Sandown Pier has met with rough handling from winter waves, to which, however, the enterprising town will not give in so easily as did King Canute, whose renowned object-lesson against pride, according to legend, had its scene not far off, across the Solent. The railway station, which stands some way back from the sea, is a junction of lines to Newport, Ventnor, and Ryde, so that Sandown visitors can easily reach more picturesque corners of the Island, or can soon gain the Downs framing the green valley of the Yar. Up this valley the first station is Alverston, near a knoll known as Queen’s Bower, from the tradition that upon it Isabella de Fortibus watched the chase in what was then Bordwood Forest. Near the next station, on an eminence beside the river, stands up the ancient fane of Newchurch, a parish that, in spite of its name, is old enough to have once included both Ryde and Ventnor in its ample bounds. Then by Harringford Station below Arreton Down, the line comes to Merston Junction, there forking north and south.

In old days Sandown, then known rather as Sandham, was distinguished by a “castle,” which has given place to less imposing but more formidable modern forts, serving as models for sand-engineering to the troops of children encamped here in summer. Its only other historical association seems to be as retreat of the notorious John Wilkes in his old age, cheered by more gentle pursuits than might be expected of a so unedifying demagogue. He was given to rearing pigeons, as well as to collecting books and china, at his Sandown “Villakin,” a sort of tawdry miniature of Horace Walpole’s show, to which the owner’s notoriety attracted many visitors. One describes him as walking about his grounds “in Arcadian costume,” raking up weeds with a hoe and destroying vipers. He complained that the pigeons he got from England, Ireland, and France always took the first chance of flying home, so that he had almost given up pigeon-keeping, “when I bethought myself to procure a cock and hen pouter from Scotland: I need not add that they never returned.” This cockney bitterness against North Britons, it will be remembered, made a common subject between Dr Johnson and the ex-Lord Mayor, when Boswell had his wish of bringing them together. Wilkes showed one visitor a pond in the garden stocked with carp, tench, perch, and eels, because, he said, fish could not be had by the seaside. Here he also employed himself in writing the memoirs which he had the decency to destroy. The toothless old rip, with one foot in the grave, bragged how his squinting eye had done great execution with the pretty farmers’ daughters at Newport market: well known is his boast, that, monster of ugliness as he was, he could “talk away his face,” so as to be only a quarter of an hour behind the handsomest man. Another story is that when, on his last crossing of the Solent, the vessel was becalmed, he jocularly affected to take this as a presage of death, since he had never been able to live in a calm; but his retreat at Sandown seems to have been quiet enough for Cowper or Hannah More.

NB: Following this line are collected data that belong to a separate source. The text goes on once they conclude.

-- pv_equiv track=rewrite | github.com/barraz4/K-repeat-free-algorithm | Expantion.py | is_lyndon
-- ===== SOURCE A (Python) =====
-- def is_lyndon(word):
--     """
--     Determines if the given binary word is a Lyndon word.
--
--     Args:
--     word (str): The binary word to check.
--
--     Returns:
--     bool: True if the word is a Lyndon word, False otherwise.
--     """
--     n = len(word)
--     # A word of length 1 is always a Lyndon word
--     if n == 1:
--         return True
--
--     # Compare the word with all its rotations
--     for i in range(1, n):
--         if word > word[i:] + word[:i]:
--             return False
--     return True
-- ===== SOURCE B (Python) =====
-- def is_lyndon(word):
--     # Duval-style necklace check: maintain p, the length of the longest Lyndon
--     # prefix period of word[:j+1], in one left-to-right pass; the word is
--     # lexicographically minimal among its rotations iff p divides len(word).
--     n = len(word)
--     p = 1
--     for j in range(1, n):
--         if word[j] < word[j - p]:
--             return False
--         if word[j] > word[j - p]:
--             p = j + 1
--     return n % p == 0
-- ===== Notes on version B (the rewrite author's own statement) =====
-- stated objective: faster
-- what changed: Replaces the loop that compares the word with each of its n rotations by Duval's single-pass necklace check, which maintains the Lyndon-prefix period p over one left-to-right scan and answers n % p == 0.
import Mathlib
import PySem

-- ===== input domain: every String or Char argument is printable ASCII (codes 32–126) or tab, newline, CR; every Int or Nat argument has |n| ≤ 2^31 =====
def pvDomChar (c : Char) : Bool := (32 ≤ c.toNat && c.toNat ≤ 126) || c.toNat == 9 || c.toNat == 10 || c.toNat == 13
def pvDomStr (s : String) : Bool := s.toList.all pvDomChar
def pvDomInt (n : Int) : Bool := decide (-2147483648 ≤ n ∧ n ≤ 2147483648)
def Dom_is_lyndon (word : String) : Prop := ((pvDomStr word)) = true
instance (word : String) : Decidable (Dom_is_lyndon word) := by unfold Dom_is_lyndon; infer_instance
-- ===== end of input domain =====

-- B replaces A's quadratic compare-against-every-rotation loop by Duval's single-pass
-- necklace check: it maintains p, the period of the longest Lyndon-prefix structure of
-- word[:j+1], and answers n % p == 0 (objective: faster, one O(n) pass).

-- ===== PORT A =====
-- the 'for i in range(1, n): if word > word[i:] + word[:i]: return False' loop with early return
def isLyndonLoopA (w : List Char) : List Int → Bool
  | [] => true
  | i :: rest =>
    if w > (PySem.List.slice w (some i) none ++ PySem.List.slice w none (some i)) then false
    else isLyndonLoopA w rest

-- A's body on the word's characters (n = len(word); length-1 early return; rotation loop)
def isLyndonCoreA (w : List Char) : Bool :=
  if w.length = 1 then true
  else isLyndonLoopA w (PySem.List.pyRange 1 (w.length : Int) 1)

def is_lyndon (word : String) : Bool := isLyndonCoreA word.toList

-- ===== PORT B =====
-- the 'for j in range(1, n)' pass of Source B: compare word[j] with word[j-p], fail / bump p / keep p
-- (loop indices are always in range in Source B, so the in-range access word[j] is ported as getD)
def duvalLoop (w : List Char) (js : List Nat) (p : Nat) : Option Nat :=
  match js with
  | [] => some p
  | j :: rest =>
    if w.getD j 'a' < w.getD (j - p) 'a' then none
    else if w.getD (j - p) 'a' < w.getD j 'a' then duvalLoop w rest (j + 1)
    else duvalLoop w rest p

-- B's body: run the pass from j = 1 with p = 1, then return n % p == 0
def isLyndonCoreB (w : List Char) : Bool :=
  match duvalLoop w (List.range' 1 (w.length - 1)) 1 with
  | some p => decide (w.length % p = 0)
  | none => false

def is_lyndon_alt (word : String) : Bool := isLyndonCoreB word.toList

-- ===== PRECONDITION & SPEC =====
def Spec_is_lyndon (word : String) (out : Bool) : Prop := out = is_lyndon_alt word
instance (word : String) (out : Bool) : Decidable (Spec_is_lyndon word out) := by unfold Spec_is_lyndon; infer_instance

-- ===== CLAIM (what is proved, stated in full; the proofs are below) =====
def Claim_equal_is_lyndon : Prop := ∀ (word : String), Dom_is_lyndon word → Spec_is_lyndon word (is_lyndon word)

-- ===== LEMMAS AND PROOFS =====

-- getD bridges ---------------------------------------------------------------

theorem pvGetD_take (w : List Char) (k i : Nat) (h1 : i < k) (h2 : i < w.length) :
    (w.take k).getD i 'a' = w.getD i 'a' := by
  rw [List.getD_eq_getElem _ _ (by simp [h1, h2] : i < (w.take k).length),
      List.getD_eq_getElem _ _ h2]
  exact List.getElem_take

theorem pvGetD_drop (w : List Char) (i q : Nat) (h : i + q < w.length) :
    (w.drop i).getD q 'a' = w.getD (i + q) 'a' := by
  have hq : q < (w.drop i).length := by simp; omega
  rw [List.getD_eq_getElem _ _ hq, List.getD_eq_getElem _ _ h]
  exact List.getElem_drop

-- a position of the rotation w.drop i ++ w.take i, read back in w
theorem pvRot_getD (w : List Char) (i idx : Nat) (hi : i ≤ w.length) (hidx : idx < w.length) :
    (w.drop i ++ w.take i).getD idx 'a' =
      if idx < w.length - i then w.getD (i + idx) 'a'
      else w.getD (idx - (w.length - i)) 'a' := by
  split
  · next h =>
    rw [List.getD_append _ _ _ _ (by simp; omega), pvGetD_drop w i idx (by omega)]
  · next h =>
    push_neg at h
    have hlen : (w.drop i).length = w.length - i := by simp
    rw [List.getD_append_right _ _ _ _ (by omega : (w.drop i).length ≤ idx), hlen,
        pvGetD_take w i _ (by omega) (by omega)]

-- lexicographic order via a first mismatch ------------------------------------

theorem pvLex_of_mismatch : ∀ (q : Nat) (x y : List Char), q < x.length → q < y.length →
    (∀ i, i < q → x.getD i 'a' = y.getD i 'a') → x.getD q 'a' < y.getD q 'a' → x < y := by
  intro q
  induction q with
  | zero =>
    intro x y hx hy _ hlt
    cases x with
    | nil => simp at hx
    | cons a x' =>
      cases y with
      | nil => simp at hy
      | cons b y' =>
        simp only [List.getD_cons_zero] at hlt
        exact List.cons_lt_cons_iff.mpr (Or.inl hlt)
  | succ n ih =>
    intro x y hx hy hagree hlt
    cases x with
    | nil => simp at hx
    | cons a x' =>
      cases y with
      | nil => simp at hy
      | cons b y' =>
        have hab : a = b := by simpa using hagree 0 (by omega)
        refine List.cons_lt_cons_iff.mpr (Or.inr ⟨hab, ?_⟩)
        refine ih x' y' (by simpa using hx) (by simpa using hy) ?_ (by simpa using hlt)
        intro i hi
        simpa using hagree (i + 1) (by omega)

theorem pvMismatch_of_lex : ∀ (y x : List Char), x < y → y.length ≤ x.length →
    ∃ q, q < y.length ∧ (∀ i, i < q → x.getD i 'a' = y.getD i 'a') ∧
      x.getD q 'a' < y.getD q 'a' := by
  intro y
  induction y with
  | nil => intro x h _; exact absurd h (List.not_lt_nil x)
  | cons b y' ih =>
    intro x h hlen
    cases x with
    | nil => simp at hlen
    | cons a x' =>
      rcases List.cons_lt_cons_iff.mp h with hab | ⟨hab, hlt⟩
      · exact ⟨0, by simp, fun i hi => by omega, by simpa using hab⟩
      · obtain ⟨q, hq, hagree, hlt'⟩ := ih x' hlt (by simpa using hlen)
        refine ⟨q + 1, by simpa using hq, ?_, by simpa using hlt'⟩
        intro i hi
        cases i with
        | zero => simpa using hab
        | succ i' => simpa using hagree i' (by omega)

If, to set off against that ribald sojourner of its neighbour’s, Shanklin wanted to boast a notorious character, it was a generation ago the headquarters, as perhaps rather it would prefer to forget, of one of the most audacious criminals of our time, whose life, so far as I know, has never been written, unless in criminal calendars. His real name, it appears, was Benson, which does not figure in the Dictionary of National Biography, though it deserves a place there beside Claude Duval’s and George Barrington’s; while I am mistaken if it were not qualified by nationality. On this side of the Channel he called himself a Frenchman; but he spoke French and English equally well, as would hardly have been the case, had he not passed his youth in England. He was certainly a Jew, of typically Jewish aspect. His adventurous career would make a theme for the pen that chronicled Jonathan Wild’s; and if I offer a sketch of it, faute de mieux, it is because I had the advantage of knowing him. He did me the honour of trying to make me one of his dupes, in which enterprise, I am glad to say, he succeeded less well than in other cases; and I did not care to cultivate an acquaintance which he pressed upon me. But with a little help from hearsay and surmise, I believe I can supply an outline of his history, wrapped as it was in clouds of deceit.